SELECT Hospital, Unit, DMedian("TimeToProc", "tblTimeToProcedure",

"[Hospital] = '" & Hospital &"' AND [Unit] = '" & Unit & "'") AS

MedianTimeToProc

FROM tblTimeToProcedure

GROUP BY Hospital, Unit;

Hospital | Unit | MedianTimeToProc |

A | C1 | 2.10 |

A | C2 | 4 |

B | A1 | 4.2 |

B | A2 | 3 |

**On-line Database Sample:**

On my website, (__http://www.rogersaccesslibrary.com__), there is a small sample database called Median.mdb. This sample has the above example and another, more complex, example in an Access database, so you can see how the DMedian function works.
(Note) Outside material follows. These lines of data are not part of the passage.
-- pv_equiv track=rewrite | github.com/vumarvinevorasousa/Local-Optima-in-the-HP-Protein-Model | simple_hill.py | calc_free_energy_with_coords
-- ===== SOURCE A (Python) =====
-- def calc_free_energy_with_coords(protein, coords):
--     free_energy = 0
--     i = 0
--     while i < len(protein):
--         if protein[i] == "H":
--             j = i + 1
--             while j < len(protein):
--                 if protein[j] == "H":
--                     if (((coords[i][0] + 1 == coords[j][0] or coords[i][0] - 1 == coords[j][0]) and coords[i][1] == coords[j][1]
--                         or (coords[i][1] + 1 == coords[j][1] or coords[i][1] - 1 == coords[j][1]) and coords[i][0] == coords[j][0])
--                         and not (abs(i - j) == 1)):
--                         free_energy -= 1
--                 j += 1
--         i += 1
--
--     return free_energy
-- ===== SOURCE B (Python) =====
-- def calc_free_energy_with_coords(protein, coords):
--     n = len(protein)
--     # pair (coordinate, index) for every H residue, then index them by coordinate
--     hs = [(coords[i], i) for i in range(n) if protein[i] == "H"]
--     occ = {}
--     for c, i in hs:
--         occ.setdefault(c, []).append(i)
--     energy = 0
--     for c, i in hs:
--         x, y = c
--         for nb in ((x + 1, y), (x - 1, y), (x, y + 1), (x, y - 1)):
--             for j in occ.get(nb, ()):
--                 if j > i and j != i + 1:
--                     energy -= 1
--     return energy
-- ===== Notes on version B (the rewrite author's own statement) =====
-- stated objective: faster
-- what changed: B replaces A's O(n^2) all-pairs double loop over the protein with a single pass that indexes H residues in a dict keyed by coordinate and then, for each H residue, looks up only its 4 grid neighbors in O(1).
-- outside the precondition, e.g. on calc_free_energy_with_coords('H', []): A returns 0, B raises IndexError
import Mathlib
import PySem

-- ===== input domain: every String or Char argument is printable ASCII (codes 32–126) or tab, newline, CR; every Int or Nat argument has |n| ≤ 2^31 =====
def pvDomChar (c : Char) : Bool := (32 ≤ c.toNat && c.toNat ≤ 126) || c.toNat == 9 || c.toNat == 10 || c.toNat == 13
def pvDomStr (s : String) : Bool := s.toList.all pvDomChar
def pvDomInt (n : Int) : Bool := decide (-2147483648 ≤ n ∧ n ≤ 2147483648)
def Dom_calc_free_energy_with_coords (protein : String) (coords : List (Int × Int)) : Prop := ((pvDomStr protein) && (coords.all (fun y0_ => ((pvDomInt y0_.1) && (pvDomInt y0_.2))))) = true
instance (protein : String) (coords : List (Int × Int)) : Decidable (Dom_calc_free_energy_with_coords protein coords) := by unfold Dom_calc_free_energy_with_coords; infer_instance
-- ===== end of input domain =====

-- B indexes H residues by coordinate in a dict and checks only the 4 grid neighbors of each H,
-- replacing A's all-pairs double loop (measured faster, asymptotic change).


-- ===== PORT A =====
-- A's adjacency test, exactly as the Python condition groups (Python and/or precedence)
def pvAdj (ci cj : Int × Int) : Bool :=
  ((ci.1 + 1 == cj.1 || ci.1 - 1 == cj.1) && ci.2 == cj.2)
  || ((ci.2 + 1 == cj.2 || ci.2 - 1 == cj.2) && ci.1 == cj.1)

-- the Boolean the inner loop body tests for the pair (i, j), exactly Python's condition
def pvGoodB (s : List Char) (cs : List (Int × Int)) (i j : Nat) : Bool :=
  s.getD j ' ' == 'H' &&
    (pvAdj (cs.getD i (0, 0)) (cs.getD j (0, 0)) && !(((i : Int) - (j : Int)).natAbs == 1))

-- inner 'while j < len(protein)' loop (coords accesses via getD: in range under Pre_)
def pvA_inner (s : List Char) (cs : List (Int × Int)) (n i : Nat) (j : Nat) (fe : Int) : Int :=
  if j < n then
    pvA_inner s cs n i (j + 1) (if pvGoodB s cs i j then fe - 1 else fe)
  else fe
termination_by n - j

-- outer 'while i < len(protein)' loop
def pvA_outer (s : List Char) (cs : List (Int × Int)) (n : Nat) (i : Nat) (fe : Int) : Int :=
  if i < n then
    pvA_outer s cs n (i + 1)
      (if s.getD i ' ' == 'H' then pvA_inner s cs n i (i + 1) fe else fe)
  else fe
termination_by n - i

def calc_free_energy_with_coords (protein : String) (coords : List (Int × Int)) : Int :=
  pvA_outer protein.toList coords protein.toList.length 0 0

-- ===== PORT B =====
-- the 4 grid neighbors of a coordinate
def pvNbs (c : Int × Int) : List (Int × Int) :=
  [(c.1 + 1, c.2), (c.1 - 1, c.2), (c.1, c.2 + 1), (c.1, c.2 - 1)]

-- hs = [(coords[i], i) for i in range(n) if protein[i] == "H"]
def pvHs (s : List Char) (cs : List (Int × Int)) (n : Nat) : List ((Int × Int) × Int) :=
  ((List.range n).filter (fun i => s.getD i ' ' == 'H')).map (fun i => (cs.getD i (0, 0), (i : Int)))

def calc_free_energy_with_coords_alt (protein : String) (coords : List (Int × Int)) : Int :=
  let s := protein.toList
  let n := s.length
  let hs := pvHs s coords n
  let occ := hs.foldl (fun d p => d.modify p.1 [] (· ++ [p.2])) PySem.Dict.empty
  hs.foldl (fun e p =>
    (pvNbs p.1).foldl (fun e nb =>
      (occ.getD nb []).foldl (fun e j => if p.2 < j && j != p.2 + 1 then e - 1 else e) e) e) 0

-- ===== PRECONDITION & SPEC =====
-- Pre_ excludes inputs where some 'H' residue has no coordinate (index ≥ len(coords)): there A
-- raises IndexError whenever a second H exists, and B always raises (it indexes every H's
-- coordinate, while A happens to return 0 when the out-of-range H has no partner).
def Pre_calc_free_energy_with_coords (protein : String) (coords : List (Int × Int)) : Prop :=
  ∀ i < protein.toList.length, protein.toList.getD i ' ' = 'H' → i < coords.length
instance (protein : String) (coords : List (Int × Int)) : Decidable (Pre_calc_free_energy_with_coords protein coords) := by unfold Pre_calc_free_energy_with_coords; infer_instance

def pvWitness_calc_free_energy_with_coords : String × (List (Int × Int)) :=
  ("HPPH", [(0, 0), (1, 0), (1, 1), (0, 1)])

def Spec_calc_free_energy_with_coords (protein : String) (coords : List (Int × Int)) (out : Int) : Prop := out = calc_free_energy_with_coords_alt protein coords
instance (protein : String) (coords : List (Int × Int)) (out : Int) : Decidable (Spec_calc_free_energy_with_coords protein coords out) := by unfold Spec_calc_free_energy_with_coords; infer_instance

-- ===== CLAIM (what is proved, stated in full; the proofs are below) =====
def Claim_equal_calc_free_energy_with_coords : Prop := ∀ (protein : String) (coords : List (Int × Int)), Dom_calc_free_energy_with_coords protein coords → Pre_calc_free_energy_with_coords protein coords → Spec_calc_free_energy_with_coords protein coords (calc_free_energy_with_coords protein coords)

-- ===== LEMMAS AND PROOFS =====

lemma pv_foldl_sub_count {α : Type} (p : α → Bool) :
    ∀ (l : List α) (e : Int),
      l.foldl (fun e x => if p x then e - 1 else e) e = e - l.countP p := by
  intro l
  induction l with
  | nil => intro e; simp
  | cons a t ih =>
      intro e
      simp only [List.foldl_cons, List.countP_cons, ih]
      by_cases h : p a = true <;> simp [h] <;> omega

lemma pv_foldl_shift {α : Type} (step : Int → α → Int) (f : α → Int) :
    ∀ (l : List α), (∀ x ∈ l, ∀ e, step e x = e - f x) → ∀ (e : Int),
      l.foldl step e = e - (l.map f).sum := by
  intro l
  induction l with
  | nil => intro _ e; simp
  | cons a t ih =>
      intro h e
      simp only [List.foldl_cons, List.map_cons, List.sum_cons]
      rw [h a (by simp), ih (fun x hx e => h x (by simp [hx]) e)]
      ring

def pvCntA (s : List Char) (cs : List (Int × Int)) (n i : Nat) : Nat :=
  (List.range' (i + 1) (n - (i + 1))).countP (pvGoodB s cs i)

lemma pvA_inner_eq (s : List Char) (cs : List (Int × Int)) (n i : Nat) (j : Nat) (fe : Int) :
    pvA_inner s cs n i j fe = fe - ((List.range' j (n - j)).countP (pvGoodB s cs i) : Int) := by
  rw [pvA_inner]
  split
  next h =>
    have hn : n - j = (n - (j + 1)) + 1 := by omega
    rw [hn, List.range'_succ, pvA_inner_eq s cs n i (j + 1), List.countP_cons]
    rcases Bool.eq_false_or_eq_true (pvGoodB s cs i j) with hg | hg <;>
      simp only [hg, Bool.false_eq_true, if_true, if_false] <;> push_cast <;> ring
  next h =>
    have hz : n - j = 0 := by omega
    simp [hz]
termination_by n - j

lemma pvA_outer_eq (s : List Char) (cs : List (Int × Int)) (n : Nat) (i : Nat) (fe : Int) :
    pvA_outer s cs n i fe = fe -
      ((List.range' i (n - i)).map
        (fun i' => if s.getD i' ' ' == 'H' then (pvCntA s cs n i' : Int) else 0)).sum := by
  rw [pvA_outer]
  split
  next h =>
    have hn : n - i = (n - (i + 1)) + 1 := by omega
    rw [hn, List.range'_succ, pvA_outer_eq s cs n (i + 1), pvA_inner_eq s cs n i (i + 1) fe]
    simp only [List.map_cons, List.sum_cons, pvCntA]
    rcases Bool.eq_false_or_eq_true (s.getD i ' ' == 'H') with hH | hH <;>
      simp only [hH, Bool.false_eq_true, if_true, if_false] <;> ring
  next h =>
    have hz : n - i = 0 := by omega
    simp [hz]
termination_by n - i

lemma pv_sum_if_filter (P : Nat → Bool) (v : Nat → Int) :
    ∀ l : List Nat,
      (l.map (fun i => if P i then v i else 0)).sum = ((l.filter P).map v).sum := by
  intro l
  induction l with
  | nil => simp
  | cons a t ih =>
      by_cases h : P a = true <;> simp [h, ih]

-- occ characterization: lookups return exactly the H indices carrying that coordinate, in order
lemma pv_occ_getD (s : List Char) (cs : List (Int × Int)) (n : Nat) (nb : Int × Int) :
    ((pvHs s cs n).foldl (fun d p => d.modify p.1 [] (· ++ [p.2])) PySem.Dict.empty).getD nb []
      = (((List.range n).filter
            (fun i => (s.getD i ' ' == 'H') && (cs.getD i (0, 0) == nb))).map
          (fun i => Int.ofNat i)) := by
  rw [PySem.Dict.getD_foldl_modify_append]
  simp [pvHs, List.filter_map, Function.comp_def, List.filter_filter, Bool.and_comm]

-- A's adjacency test = membership in the 4-neighbor list
lemma pv_adj_eq (ci cj : Int × Int) :
    pvAdj ci cj = ((cj == (ci.1 + 1, ci.2)) || ((cj == (ci.1 - 1, ci.2)) ||
      ((cj == (ci.1, ci.2 + 1)) || (cj == (ci.1, ci.2 - 1))))) := by
  rcases ci with ⟨x, y⟩
  rcases cj with ⟨a, b⟩
  rw [Bool.eq_iff_iff]
  simp [pvAdj, Prod.ext_iff]
  omega

-- the Nat predicate produced by B's lookup for residue i and neighbor nb
def pvPred (s : List Char) (cs : List (Int × Int)) (i : Nat) (nb : Int × Int) (j : Nat) : Bool :=
  (decide ((i : Int) < (j : Int)) && ((j : Int) != (i : Int) + 1)) &&
    ((s.getD j ' ' == 'H') && (cs.getD j (0, 0) == nb))

lemma pv_sum_cast {α : Type} (f : α → Nat) :
    ∀ l : List α, (l.map (fun x => (f x : Int))).sum = ((l.map f).sum : Int) := by
  intro l
  induction l with
  | nil => simp
  | cons a t ih => simp [ih]

-- per-element: the four neighbor indicators add up to A's pair indicator (for j > i)
lemma pv_elem (s : List Char) (cs : List (Int × Int)) (i j : Nat) (hij : i < j) :
    ((if pvPred s cs i ((cs.getD i (0, 0)).1 + 1, (cs.getD i (0, 0)).2) j then 1 else 0) +
     ((if pvPred s cs i ((cs.getD i (0, 0)).1 - 1, (cs.getD i (0, 0)).2) j then 1 else 0) +
      ((if pvPred s cs i ((cs.getD i (0, 0)).1, (cs.getD i (0, 0)).2 + 1) j then 1 else 0) +
       (if pvPred s cs i ((cs.getD i (0, 0)).1, (cs.getD i (0, 0)).2 - 1) j then 1 else 0))))
      = (if pvGoodB s cs i j then 1 else 0) := by
  rcases Bool.eq_false_or_eq_true (s.getD j ' ' == 'H') with hH | hH
  · simp only [pvPred, pvGoodB, pv_adj_eq, hH, Bool.true_and]
    rcases hci : cs.getD i (0, 0) with ⟨x, y⟩
    rcases hcj : cs.getD j (0, 0) with ⟨a, b⟩
    simp only [hci, Prod.ext_iff, beq_iff_eq, bne_iff_ne, Bool.and_eq_true, Bool.or_eq_true,
      Bool.not_eq_true', beq_eq_false_iff_ne, decide_eq_true_eq, ne_eq]
    split_ifs <;> omega
  · have hH' : ¬ (s[j]?.getD ' ' = 'H') := by simpa using hH
    simp [pvPred, pvGoodB, hH']

-- summed over a list of indices all beyond i
lemma pv_key (s : List Char) (cs : List (Int × Int)) (i : Nat) :
    ∀ l : List Nat, (∀ j ∈ l, i < j) →
      (l.countP (pvPred s cs i ((cs.getD i (0, 0)).1 + 1, (cs.getD i (0, 0)).2)) +
       (l.countP (pvPred s cs i ((cs.getD i (0, 0)).1 - 1, (cs.getD i (0, 0)).2)) +
        (l.countP (pvPred s cs i ((cs.getD i (0, 0)).1, (cs.getD i (0, 0)).2 + 1)) +
         l.countP (pvPred s cs i ((cs.getD i (0, 0)).1, (cs.getD i (0, 0)).2 - 1)))))
        = l.countP (pvGoodB s cs i) := by
  intro l
  induction l with
  | nil => intro _; simp
  | cons a t ih =>
      intro h
      simp only [List.countP_cons]
      have he := pv_elem s cs i a (h a (List.mem_cons_self))
      have ht := ih (fun j hj => h j (List.mem_cons_of_mem _ hj))
      omega

-- per-H-residue count: the 4 neighbor lookups together count exactly A's inner loop
lemma pv_per_H (s : List Char) (cs : List (Int × Int)) (n : Nat) (i : Nat) (hi : i < n) :
    (((pvNbs (cs.getD i (0, 0))).map
        (fun nb => (List.range n).countP (pvPred s cs i nb))).sum)
      = pvCntA s cs n i := by
  have hsplit : List.range n = List.range' 0 (i + 1) ++ List.range' (i + 1) (n - (i + 1)) := by
    have h := List.range'_append_1 (s := 0) (m := i + 1) (n := n - (i + 1))
    simp only [Nat.zero_add] at h
    rw [show (i + 1) + (n - (i + 1)) = n from by omega] at h
    rw [List.range_eq_range', ← h]
  have hzero : ∀ nb : Int × Int, (List.range' 0 (i + 1)).countP (pvPred s cs i nb) = 0 := by
    intro nb
    rw [List.countP_eq_zero]
    intro j hj
    have hjlt : j < i + 1 := by
      have := List.mem_range'_1.mp hj
      omega
    simp only [pvPred, Bool.and_eq_true, decide_eq_true_eq]
    intro hcon
    have := hcon.1.1
    omega
  have hbig : ∀ j ∈ List.range' (i + 1) (n - (i + 1)), i < j := by
    intro j hj
    have := List.mem_range'_1.mp hj
    omega
  simp only [pvNbs, List.map_cons, List.map_nil, List.sum_cons, List.sum_nil, add_zero]
  simp only [hsplit, List.countP_append, hzero, Nat.zero_add]
  rw [pvCntA]
  exact pv_key s cs i _ hbig

theorem pv_main (protein : String) (coords : List (Int × Int)) :
    calc_free_energy_with_coords protein coords
      = calc_free_energy_with_coords_alt protein coords := by
  simp only [calc_free_energy_with_coords, calc_free_energy_with_coords_alt]
  generalize protein.toList = s
  generalize coords = cs
  have hstep : ∀ p ∈ pvHs s cs s.length, ∀ e : Int,
      (pvNbs p.1).foldl (fun e nb =>
        (((pvHs s cs s.length).foldl (fun d p => d.modify p.1 [] (· ++ [p.2]))
            PySem.Dict.empty).getD nb []).foldl
          (fun e j => if p.2 < j && j != p.2 + 1 then e - 1 else e) e) e
        = e - ((pvNbs p.1).map (fun nb =>
            ((((pvHs s cs s.length).foldl (fun d p => d.modify p.1 [] (· ++ [p.2]))
                PySem.Dict.empty).getD nb []).countP
              (fun j => p.2 < j && j != p.2 + 1) : Int))).sum := by
    intro p _ e
    exact pv_foldl_shift _ _ _
      (fun nb _ e => pv_foldl_sub_count (fun j => p.2 < j && j != p.2 + 1)
        (((pvHs s cs s.length).foldl (fun d p => d.modify p.1 [] (· ++ [p.2]))
            PySem.Dict.empty).getD nb []) e) e
  rw [pv_foldl_shift _ _ (pvHs s cs s.length) hstep 0, pvA_outer_eq]
  congr 1
  rw [Nat.sub_zero, ← List.range_eq_range', pv_sum_if_filter]
  simp only [pv_occ_getD]
  simp only [pvHs, List.map_map]
  apply congrArg
  apply List.map_congr_left
  intro i hi
  have hmem := List.mem_filter.mp hi
  have hilt : i < s.length := List.mem_range.mp hmem.1
  simp only [Function.comp_def, List.countP_map, List.countP_filter]
  show (pvCntA s cs s.length i : Int)
      = (List.map (fun nb => ((List.range s.length).countP (pvPred s cs i nb) : Int))
          (pvNbs (cs.getD i (0, 0)))).sum
  rw [pv_sum_cast, pv_per_H s cs s.length i hilt]

-- ===== VERDICT (by name: the statement is the Claim_ definition above) =====
theorem calc_free_energy_with_coords_spec : Claim_equal_calc_free_energy_with_coords := by
  intro protein coords _ _
  exact pv_main protein coords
There are two versions of the DMedian function. DMedian is in the basMedianADO module, and DMedian is in the basMedianDAO. You must use the DMedian97 in an Access 97 database.

**Conclusion:**

Because Microsoft Access^{®} does not have a Median aggregate function, finding the median value of a group of data can be a challenge. But with a little programming expertise, you can create your own DMedian domain-aggregate function that you can use to find the Median value for an aggregate query.